-- pv_equiv track=rewrite | github.com/dawngerpony/algorithms | python/katas/solving_a_puzzle_by_matching_four_corners_final.py | puzzle_solver
-- ===== SOURCE A (Python) =====
-- def puzzle_solver(pieces, width, height):
--     l_dict = {}
--     t_dict = {}
--     q = [ [None for i in range(width)] for j in range(height) ]
--     for p in pieces:
--         p = Piece(p)
--         # top left corner
--         if p.tl is None and p.tr is None and p.bl is None:
--             q[0][0] = p
--             continue
--         lkey = (p.tl, p.bl)
--         if lkey not in l_dict: l_dict[lkey] = []
--         l_dict[lkey].append(p)
--         tkey = (p.tl, p.tr)
--         if tkey not in t_dict: t_dict[tkey] = []
--         t_dict[tkey].append(p)
--     # top row, working from left to right
--     for x in range(1, width):
--         q[0][x] = l_dict[(q[0][x-1].tr, q[0][x-1].br)].pop()
--     # the rest of the rows, looking at the piece above
--     for y in range(1, height):
--         for x in range(0, width):
--             q[y][x] = t_dict[(q[y-1][x].bl, q[y-1][x].br)].pop()
--
--     # pull out the IDs and create the required list/tuple structure
--     return [tuple([w.id for w in q[h]]) for h in range(height)]
--
-- class Piece:
--     def __init__(self, data):
--         up, down, self.id = data
--         self.tl, self.tr = up
--         self.bl, self.br = down
-- ===== SOURCE B (Python) =====
-- def puzzle_solver(pieces, width, height):
--     corner = None
--     rest = []
--     for p in pieces:
--         if p[0][0] is None and p[0][1] is None and p[1][0] is None:
--             corner = p
--         else:
--             rest.append(p)
--     l_dict = {}
--     t_dict = {}
--     for p in rest:
--         l_dict.setdefault((p[0][0], p[1][0]), []).append(p)
--         t_dict.setdefault((p[0][0], p[0][1]), []).append(p)
--     # one row-major pass; A instead fills the top row first (l_dict) and then
--     # everything below it (t_dict): here t_dict serves only the leftmost column
--     # and l_dict serves every other cell
--     grid = []
--     for y in range(height):
--         row = []
--         for x in range(width):
--             if x > 0:
--                 prev = row[-1]
--                 p = l_dict[(prev[0][1], prev[1][1])].pop()
--             elif y > 0:
--                 above = grid[-1][0]
--                 p = t_dict[(above[1][0], above[1][1])].pop()
--             else:
--                 p = corner
--             row.append(p)
--         grid.append(row)
--     return [tuple(p[2] for p in row) for row in grid]
-- ===== Notes on version B (the rewrite author's own statement) =====
-- stated objective: alternative
-- what changed: B drops the Piece class and A's three fill phases (top row via l_dict, then every lower cell via t_dict) and instead builds the grid in one row-major y/x loop with the dict roles transposed: t_dict serves only the leftmost cell of each row and l_dict every other cell, so empty grids fall out of the loop bounds naturally.
import Mathlib
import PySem

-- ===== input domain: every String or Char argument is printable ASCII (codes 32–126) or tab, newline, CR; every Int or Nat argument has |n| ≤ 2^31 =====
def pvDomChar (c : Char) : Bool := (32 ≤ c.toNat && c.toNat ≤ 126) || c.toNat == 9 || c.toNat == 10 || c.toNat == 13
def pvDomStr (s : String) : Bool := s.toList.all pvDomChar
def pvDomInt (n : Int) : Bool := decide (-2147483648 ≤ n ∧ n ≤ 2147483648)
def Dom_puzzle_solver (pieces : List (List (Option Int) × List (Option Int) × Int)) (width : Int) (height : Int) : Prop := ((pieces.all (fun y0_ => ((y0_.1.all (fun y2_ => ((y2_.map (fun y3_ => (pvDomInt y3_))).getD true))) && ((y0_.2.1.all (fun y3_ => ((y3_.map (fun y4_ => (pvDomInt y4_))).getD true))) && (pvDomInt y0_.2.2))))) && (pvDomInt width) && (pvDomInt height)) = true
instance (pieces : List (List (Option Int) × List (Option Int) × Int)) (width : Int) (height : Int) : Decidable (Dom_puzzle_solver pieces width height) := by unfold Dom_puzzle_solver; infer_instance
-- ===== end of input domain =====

----

Problem details
Look through the data above and report every line in which "rewrite" appears.

Exercise solution
-- pv_equiv track=rewrite | github.com/dawngerpony/algorithms | python/katas/solving_a_puzzle_by_matching_four_corners_final.py | puzzle_solver
-- ===== Notes on version B (the rewrite author's own statement) =====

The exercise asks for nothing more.